Solving Quadratic Equations

Factorisation can be used to solve quadratic equations. The equation \(x^2 - 3x + 2 = 0\) can be written as (x - 1)(x - 2) = 0. This equation can be solved by using a property of real numbers called zero-product rule.

Zero-Product Rule

If a and b are two numbers or expressions and if ab = 0, then either a = 0 or b = 0 or both a = 0 and b = 0

Using this rule, the solutions of the equation (x - 1)(x - 2) = 0 can be obtained by putting each factor equal to zero and then solving for x. Thus, we get

x - 1 = 0 or x - 2 = 0

⟹ x = 1 or x = 2.

Hence, the solutions of the equation \(x^2 - 3x + 2 = 0\) are 1 and 2.
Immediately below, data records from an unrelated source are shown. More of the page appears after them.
-- pv_equiv track=rewrite | github.com/ademkikaj/concept-learning | App.py | get_cartesian
-- ===== SOURCE A (Python) =====
-- import itertools
--
-- def get_cartesian(keys, attributes):
--     list_of_attributes = []
--     cartesian_product = []
--     for key in keys:
--         list_of_attributes.append(attributes[key])
--     for element in itertools.product(*list_of_attributes):
--         cartesian_product.append(element)
--     return cartesian_product
-- ===== SOURCE B (Python) =====
-- def get_cartesian(keys, attributes):
--     result = [()]
--     for key in keys:
--         attrs = attributes[key]
--         result = [prev + (x,) for prev in result for x in attrs]
--     return result
-- ===== Notes on version B (the rewrite author's own statement) =====
-- stated objective: alternative
-- what changed: Replaces itertools.product over a pre-collected list of attribute lists with a hand-rolled iterative expansion that grows the result one key at a time (result = [prev + (x,) for prev in result for x in attrs]).
import Mathlib
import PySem

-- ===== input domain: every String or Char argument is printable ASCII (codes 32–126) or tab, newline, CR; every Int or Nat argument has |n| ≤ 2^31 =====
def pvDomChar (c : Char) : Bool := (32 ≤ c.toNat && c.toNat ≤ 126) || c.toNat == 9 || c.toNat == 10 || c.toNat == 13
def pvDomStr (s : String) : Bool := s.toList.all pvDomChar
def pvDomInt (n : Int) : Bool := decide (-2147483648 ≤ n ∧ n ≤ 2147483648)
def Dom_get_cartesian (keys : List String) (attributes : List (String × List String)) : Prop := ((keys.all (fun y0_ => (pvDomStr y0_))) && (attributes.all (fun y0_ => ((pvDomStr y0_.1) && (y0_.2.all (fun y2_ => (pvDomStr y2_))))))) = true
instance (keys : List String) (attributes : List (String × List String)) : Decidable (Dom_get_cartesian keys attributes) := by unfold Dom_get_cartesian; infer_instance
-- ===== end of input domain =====

-- B replaces itertools.product over pre-collected lists with an iterative one-key-at-a-time expansion of the result; same cost, different decomposition.


-- shared helper: Python's 'attributes[key]' (dict lookup, first match; KeyError excluded by Pre_)
def pvLookup (attributes : List (String × List String)) (k : String) : List String :=
  ((attributes.find? (fun p => p.1 == k)).map Prod.snd).getD []

-- ===== PORT A =====
-- itertools.product over a list of lists (last factor fastest)
def pvProd : List (List String) → List (List String)
  | [] => [[]]
  | l :: ls => l.flatMap (fun x => (pvProd ls).map (fun rest => x :: rest))

def get_cartesian (keys : List String) (attributes : List (String × List String)) : List (List String) :=
  let list_of_attributes := keys.foldl (fun acc key => acc ++ [pvLookup attributes key]) []
  (pvProd list_of_attributes).foldl (fun acc element => acc ++ [element]) []

-- ===== PORT B =====
def get_cartesian_alt (keys : List String) (attributes : List (String × List String)) : List (List String) :=
  keys.foldl (fun result key =>
    result.flatMap (fun prev => (pvLookup attributes key).map (fun x => prev ++ [x]))) [[]]

-- ===== PRECONDITION & SPEC =====
-- Pre_ excludes exactly the inputs where some selected key is absent: there Python A raises KeyError.
def Pre_get_cartesian (keys : List String) (attributes : List (String × List String)) : Prop :=
  ∀ k ∈ keys, k ∈ attributes.map Prod.fst

instance (keys : List String) (attributes : List (String × List String)) : Decidable (Pre_get_cartesian keys attributes) := by unfold Pre_get_cartesian; infer_instance

def pvWitness_get_cartesian : List String × (List (String × List String)) :=
  (["a", "b"], [("a", ["x", "y"]), ("b", ["u"])])

def Spec_get_cartesian (keys : List String) (attributes : List (String × List String)) (out : List (List String)) : Prop := out = get_cartesian_alt keys attributes
instance (keys : List String) (attributes : List (String × List String)) (out : List (List String)) : Decidable (Spec_get_cartesian keys attributes out) := by unfold Spec_get_cartesian; infer_instance

-- ===== CLAIM (what is proved, stated in full; the proofs are below) =====
def Claim_equal_get_cartesian : Prop := ∀ (keys : List String) (attributes : List (String × List String)), Dom_get_cartesian keys attributes → Pre_get_cartesian keys attributes → Spec_get_cartesian keys attributes (get_cartesian keys attributes)

-- ===== LEMMAS AND PROOFS =====

theorem pv_foldl_app {α β : Type} (f : α → β) (xs : List α) (init : List β) :
    xs.foldl (fun acc x => acc ++ [f x]) init = init ++ xs.map f := by
  induction xs generalizing init with
  | nil => simp
  | cons x xs ih => simp [List.foldl, ih]

theorem pv_foldl_id (xs : List (List String)) (init : List (List String)) :
    xs.foldl (fun acc x => acc ++ [x]) init = init ++ xs := by
  induction xs generalizing init with
  | nil => simp
  | cons x xs ih => simp [List.foldl, ih]

theorem pv_expand (lss : List (List String)) (acc : List (List String)) :
    lss.foldl (fun r l => r.flatMap (fun prev => l.map (fun x => prev ++ [x]))) acc
      = acc.flatMap (fun p => (pvProd lss).map (fun t => p ++ t)) := by
  induction lss generalizing acc with
  | nil => simp [pvProd]
  | cons l ls ih =>
    simp only [List.foldl, ih, pvProd]
    simp [List.flatMap_assoc, List.map_flatMap, List.flatMap_map, Function.comp_def]

theorem get_cartesian_eq (keys : List String) (attributes : List (String × List String)) :
    get_cartesian keys attributes = get_cartesian_alt keys attributes := by
  unfold get_cartesian get_cartesian_alt
  rw [pv_foldl_app (pvLookup attributes) keys [], pv_foldl_id, List.nil_append, List.nil_append]
  have h := pv_expand (keys.map (pvLookup attributes)) [[]]
  rw [List.foldl_map] at h
  rw [h]
  simp

-- ===== VERDICT (by name: the statement is the Claim_ definition above) =====
theorem get_cartesian_spec : Claim_equal_get_cartesian := by
  intro keys attributes _ _
  unfold Spec_get_cartesian
  exact get_cartesian_eq keys attributes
Method To Solve A Quadratic Equation By Factorisation

Proceed As Under:

- Clear all fractions and write the equation in the form \(ax^2 + bx + c = 0\).

- Factorise the left hand side into product of two linear factors.

- Put each linear factor equal to zero and solve the resulting linear equations.

Remark

The solutions (roots) may be checked by substituting in the original equation.

Example 1.

Solve: \(x^2 - 2x - 15 = 0\).

Solution.

Given \(x^2 - 2x - 15 = 0\)

⟹ \(x^2 - 5x + 3x - 15 = 0\)

⟹ \(x(x - 5) + 3(x - 5) = 0\)

⟹ (x - 5)(x + 3) = 0

⟹ x - 5 = 0 or x + 3 = 0

⟹ x = 5 or x = -3.

Hence, the roots of the given equation are 5, -3.

Example 2.

Solve: \(6x^2 + x - 1 = 0\).

Solution.

Given \(6x^2 + x - 1 = 0\)

⟹ \(6x^2 + 3x - 2x - 1 = 0\)

⟹ \(3x(2x + 1) - 1(2x + 1) = 0\)

⟹ (2x + 1)(3x - 1) = 0

⟹ 2x + 1 = 0 or 3x - 1 = 0

⟹ \(x = -\frac{1}{2}\) or \(x = \frac{1}{3}\).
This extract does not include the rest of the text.